ABOUT THIS TASK: Somewhere below, one line contains "-- reversing the" and a later line contains "-- ===== PORT B". Output those two lines and everything between them exactly, and nothing else.

DATASET EXTRACT:
↓↓↓

-- pv_equiv track=rewrite | github.com/jwestrob/ELSA | benchmarks/scripts/find_conserved_neighborhoods.py | extract_kmers
-- ===== SOURCE A (Python) =====
-- def canonicalize_kmer(kmer: tuple[str, ...]) -> tuple[str, ...]:
--     """Canonicalize k-mer by choosing lexicographically smaller of forward/reverse."""
--     rev = tuple(reversed(kmer))
--     return min(kmer, rev)
--
-- def extract_kmers(
--     og_sequence: list[str],
--     k: int,
-- ) -> list[tuple[tuple[str, ...], int]]:
--     """Extract all k-mers from an orthogroup sequence.
--
--     Returns list of (canonical_kmer, position) tuples.
--     """
--     kmers = []
--     for i in range(len(og_sequence) - k + 1):
--         kmer = tuple(og_sequence[i:i + k])
--         canonical = canonicalize_kmer(kmer)
--         kmers.append((canonical, i))
--     return kmers
-- ===== SOURCE B (Python) =====
-- def extract_kmers(og_sequence, k):
--     """Extract all canonical k-mers with positions.
--
--     Walks the sequence BACK-TO-FRONT from the last window, sliding the window
--     one step left each time (prepend the previous element, drop the last), and
--     reverses the accumulated output at the end; no per-position re-slicing.
--     """
--     if k < 1 or k > len(og_sequence):
--         return []
--     out = []
--     pos = len(og_sequence) - k
--     window = tuple(og_sequence[pos:])
--     while True:
--         rev = window[::-1]
--         out.append((rev if rev < window else window, pos))
--         if pos == 0:
--             break
--         pos -= 1
--         window = (og_sequence[pos],) + window[:-1]
--     out.reverse()
--     return out
-- ===== Notes on version B (the rewrite author's own statement) =====
-- stated objective: alternative
-- what changed: B walks the sequence back-to-front from the last window, maintaining the window incrementally (prepend previous element, drop last) in a while loop with an accumulator it reverses at the end, instead of A's forward index loop that re-slices a fresh k-window at every position.
-- intended difference: For k <= 0, A returns one empty k-mer per position in range(len(og_sequence)-k+1) (positions past the end of the sequence, an artefact of empty slices), while B returns [], the intended value since no k-mer of non-positive length exists. — e.g. on extract_kmers(["a"], 0): A returns [([], 0), ([], 1)], B returns []
import Mathlib
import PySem

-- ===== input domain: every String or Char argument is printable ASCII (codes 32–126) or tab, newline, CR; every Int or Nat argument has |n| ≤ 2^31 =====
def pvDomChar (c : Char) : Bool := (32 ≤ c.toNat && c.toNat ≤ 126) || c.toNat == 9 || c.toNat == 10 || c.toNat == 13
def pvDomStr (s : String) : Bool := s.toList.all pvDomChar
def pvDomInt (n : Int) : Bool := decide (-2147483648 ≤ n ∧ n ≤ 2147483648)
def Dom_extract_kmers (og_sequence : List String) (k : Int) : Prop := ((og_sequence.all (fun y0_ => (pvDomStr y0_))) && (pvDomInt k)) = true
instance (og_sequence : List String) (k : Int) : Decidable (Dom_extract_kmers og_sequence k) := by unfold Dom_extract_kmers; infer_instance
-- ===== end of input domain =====

-- B walks the sequence back-to-front from the last window, sliding the window incrementally and
-- reversing the accumulated output at the end (alternative decomposition, same cost); on the
-- degenerate inputs k ≤ 0 it returns [] instead of A's list of empty k-mers (see D_ below).

-- Python's `min(t, u)` / `t < u` on tuples of strings: lexicographic; min returns the FIRST argument on ties.
def pvLexLt : List String → List String → Bool
  | _, [] => false
  | [], _ :: _ => true
  | a :: as, b :: bs => if a < b then true else if b < a then false else pvLexLt as bs

def pvMinPair (t u : List String) : List String := if pvLexLt u t then u else t

-- ===== PORT A =====
def canonicalize_kmer (kmer : List String) : List String :=
  let rev := kmer.reverse
  pvMinPair kmer rev

def extract_kmers (og_sequence : List String) (k : Int) : List (List String × Int) :=
  (PySem.List.pyRange 0 ((og_sequence.length : Int) - k + 1) 1).foldl
    (fun kmers i =>
      let kmer := PySem.List.slice og_sequence (some i) (some (i + k))
      let canonical := canonicalize_kmer kmer
      kmers ++ [(canonical, i)]) []

-- ===== PORT B =====
-- the while-True loop: recursion on pos (a Nat: the loop only runs with 0 ≤ pos ≤ len - k);
-- window[::-1] is List.reverse (exact: PySem.List.slice?_none_none_neg_one), window[:-1] is
-- PySem.List.slice, og_sequence[pos] is PySem.List.pyGetD (always in range here).
def goB (seq : List String) : Nat → List String → List (List String × Int) → List (List String × Int)
  | pos, window, out =>
    let rev := window.reverse
    let out' := out ++ [((if pvLexLt rev window then rev else window), (pos : Int))]
    match pos with
    | 0 => out'
    | p + 1 => goB seq p ((PySem.List.pyGetD seq (p : Int) "") :: PySem.List.slice window none (some (-1))) out'

def extract_kmers_alt (og_sequence : List String) (k : Int) : List (List String × Int) :=
  if k < 1 ∨ (og_sequence.length : Int) < k then [] else
  let pos := og_sequence.length - k.toNat
  let window := PySem.List.slice og_sequence (some ((og_sequence.length : Int) - k)) none
  (goB og_sequence pos window []).reverse

-- ===== PRECONDITION & SPEC =====
-- For k ≤ 0 A returns one empty "k-mer" per position in range(len-k+1) — positions past the end of the
-- sequence — an artefact of slicing; B returns [] there, the intended value: there are no k-mers of length ≤ 0.
def D_extract_kmers (_og_sequence : List String) (k : Int) : Prop := k ≤ 0
instance (og_sequence : List String) (k : Int) : Decidable (D_extract_kmers og_sequence k) := by unfold D_extract_kmers; infer_instance

def Spec_extract_kmers (og_sequence : List String) (k : Int) (out : List (List String × Int)) : Prop :=
  ¬ D_extract_kmers og_sequence k → out = extract_kmers_alt og_sequence k
instance (og_sequence : List String) (k : Int) (out : List (List String × Int)) : Decidable (Spec_extract_kmers og_sequence k out) := by unfold Spec_extract_kmers; infer_instance

def pvDiffWitness_extract_kmers : List String × Int := (["a"], 0)
def pvDiffWitnessOut_extract_kmers : (List (List String × Int)) × (List (List String × Int)) :=
  ([([], 0), ([], 1)], [])

-- ===== CLAIM (what is proved, stated in full; the proofs are below) =====
def Claim_unchanged_extract_kmers : Prop := ∀ (og_sequence : List String) (k : Int), Dom_extract_kmers og_sequence k → Spec_extract_kmers og_sequence k (extract_kmers og_sequence k)
def Claim_changed_extract_kmers : Prop := Dom_extract_kmers (pvDiffWitness_extract_kmers.1) (pvDiffWitness_extract_kmers.2) ∧ D_extract_kmers (pvDiffWitness_extract_kmers.1) (pvDiffWitness_extract_kmers.2) ∧ extract_kmers (pvDiffWitness_extract_kmers.1) (pvDiffWitness_extract_kmers.2) = pvDiffWitnessOut_extract_kmers.1 ∧ extract_kmers_alt (pvDiffWitness_extract_kmers.1) (pvDiffWitness_extract_kmers.2) = pvDiffWitnessOut_extract_kmers.2 ∧ pvDiffWitnessOut_extract_kmers.1 ≠ pvDiffWitnessOut_extract_kmers.2
def Claim_exact_extract_kmers : Prop := ∀ (og_sequence : List String) (k : Int), Dom_extract_kmers og_sequence k → D_extract_kmers og_sequence k → extract_kmers og_sequence k ≠ extract_kmers_alt og_sequence k

-- ===== LEMMAS AND PROOFS =====

-- A as a map over the (integer) positions, for any k.
theorem extract_kmers_eq_map (og_sequence : List String) (k : Int) :
    extract_kmers og_sequence k =
      (PySem.List.pyRange 0 ((og_sequence.length : Int) - k + 1) 1).map
        (fun i => (canonicalize_kmer (PySem.List.slice og_sequence (some i) (some (i + k))), i)) := by
  unfold extract_kmers
  exact PySem.List.foldl_append_singleton_eq_map _ _ []

-- B's loop, characterised: with window = the k-window at pos and room for it, goB emits the
-- canonical entries for positions pos, pos-1, …, 0 (in that order) after out.
theorem goB_eq (seq : List String) (kk : Nat) (hk : 1 ≤ kk) :
    ∀ (pos : Nat) (window : List String) (out : List (List String × Int)),
      window = (seq.drop pos).take kk → pos + kk ≤ seq.length →
      goB seq pos window out =
        out ++ ((List.range (pos + 1)).map
          (fun i => (canonicalize_kmer ((seq.drop i).take kk), (i : Int)))).reverse := by
  intro pos
  induction pos with
  | zero =>
      intro window out hw _
      simp [goB, hw, canonicalize_kmer, pvMinPair]
  | succ p ih =>
      intro window out hw hle
      have hp : p < seq.length := by omega
      have hwin' : (PySem.List.pyGetD seq (p : Int) "") :: PySem.List.slice window none (some (-1)) =
          (seq.drop p).take kk := by
        have hlen : window.length = kk := by
          rw [hw]; simp; omega
        rw [PySem.List.slice_to_neg_one, PySem.List.pyGetD_natCast]
        have hdrop : seq.drop p = seq[p] :: seq.drop (p + 1) :=
          List.drop_eq_getElem_cons hp
        rw [hdrop]
        have hkk : kk = (kk - 1) + 1 := by omega
        rw [hkk, List.take_succ_cons, List.dropLast_eq_take, hlen, hw, List.take_take]
        have : min (kk - 1) kk = kk - 1 := by omega
        rw [this]
        simp [List.getElem?_eq_getElem hp]
      have hstep : goB seq (p + 1) window out =
          goB seq p ((PySem.List.pyGetD seq (p : Int) "") :: PySem.List.slice window none (some (-1)))
            (out ++ [((if pvLexLt window.reverse window then window.reverse else window), ((p + 1 : Nat) : Int))]) := by
        rfl
      rw [hstep, ih _ _ hwin' (by omega)]
      rw [List.range_succ (n := p + 1), List.map_append, List.reverse_append]
      simp [hw, canonicalize_kmer, pvMinPair]

theorem extract_kmers_spec' (og_sequence : List String) (k : Int) (hk : 1 ≤ k) :
    extract_kmers og_sequence k = extract_kmers_alt og_sequence k := by
  unfold extract_kmers_alt
  by_cases hbig : (og_sequence.length : Int) < k
  · rw [if_pos (Or.inr hbig), extract_kmers_eq_map, PySem.List.pyRange_one]
    have : (((og_sequence.length : Int) - k + 1) - 0).toNat = 0 := by omega
    rw [this]
    simp
  rw [if_neg (by omega)]
  have hkk : 1 ≤ k.toNat := by omega
  have hle : k.toNat ≤ og_sequence.length := by omega
  have hw0 : PySem.List.slice og_sequence (some ((og_sequence.length : Int) - k)) none =
      (og_sequence.drop (og_sequence.length - k.toNat)).take k.toNat := by
    rw [PySem.List.slice_from _ (by omega)]
    have h1 : ((og_sequence.length : Int) - k).toNat = og_sequence.length - k.toNat := by omega
    rw [h1]
    exact (List.take_of_length_le (by simp; omega)).symm
  show extract_kmers og_sequence k =
      (goB og_sequence (og_sequence.length - k.toNat)
        (PySem.List.slice og_sequence (some ((og_sequence.length : Int) - k)) none) []).reverse
  rw [goB_eq og_sequence k.toNat hkk (og_sequence.length - k.toNat) _ [] hw0 (by omega)]
  rw [List.nil_append, List.reverse_reverse]
  rw [extract_kmers_eq_map, PySem.List.pyRange_one]
  have hM : (((og_sequence.length : Int) - k + 1) - 0).toNat = og_sequence.length - k.toNat + 1 := by
    omega
  rw [hM, List.map_map]
  apply List.map_congr_left
  intro i _
  have hslice : PySem.List.slice og_sequence (some ((0 : Int) + i)) (some ((0 : Int) + i + k)) =
      (og_sequence.drop i).take k.toNat := by
    have : (0 : Int) + i + k = ((i + k.toNat : Nat) : Int) := by omega
    rw [this, show ((0 : Int) + i) = ((i : Nat) : Int) by omega, PySem.List.slice_natCast]
    congr 1
    omega
  simp only [Function.comp, hslice]
  simp

theorem extract_kmers_len (og_sequence : List String) (k : Int) :
    (extract_kmers og_sequence k).length = (((og_sequence.length : Int) - k + 1)).toNat := by
  rw [extract_kmers_eq_map]
  simp [PySem.List.pyRange_one]

-- ===== VERDICT (by name: the statement is the Claim_ definition above) =====
theorem extract_kmers_spec : Claim_unchanged_extract_kmers := by
  intro og_sequence k _ hD
  have hk : 1 ≤ k := by unfold D_extract_kmers at hD; omega
  exact extract_kmers_spec' og_sequence k hk

theorem extract_kmers_changed : Claim_changed_extract_kmers := by
  unfold Claim_changed_extract_kmers; decide

theorem extract_kmers_tight : Claim_exact_extract_kmers := by
  intro og_sequence k _ hD h
  have hB : extract_kmers_alt og_sequence k = [] := by
    unfold extract_kmers_alt
    have : k < 1 := by unfold D_extract_kmers at hD; omega
    rw [if_pos (Or.inl this)]
  have hlen : (extract_kmers og_sequence k).length = (((og_sequence.length : Int) - k + 1)).toNat :=
    extract_kmers_len og_sequence k
  rw [h, hB] at hlen
  unfold D_extract_kmers at hD
  simp at hlen
  omega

↑↑↑

WRITTEN SOLUTION:
-- reversing the accumulated output at the end (alternative decomposition, same cost); on the
-- degenerate inputs k ≤ 0 it returns [] instead of A's list of empty k-mers (see D_ below).

-- Python's `min(t, u)` / `t < u` on tuples of strings: lexicographic; min returns the FIRST argument on ties.
def pvLexLt : List String → List String → Bool
  | _, [] => false
  | [], _ :: _ => true
  | a :: as, b :: bs => if a < b then true else if b < a then false else pvLexLt as bs

def pvMinPair (t u : List String) : List String := if pvLexLt u t then u else t

-- ===== PORT A =====
def canonicalize_kmer (kmer : List String) : List String :=
  let rev := kmer.reverse
  pvMinPair kmer rev

def extract_kmers (og_sequence : List String) (k : Int) : List (List String × Int) :=
  (PySem.List.pyRange 0 ((og_sequence.length : Int) - k + 1) 1).foldl
    (fun kmers i =>
      let kmer := PySem.List.slice og_sequence (some i) (some (i + k))
      let canonical := canonicalize_kmer kmer
      kmers ++ [(canonical, i)]) []

-- ===== PORT B =====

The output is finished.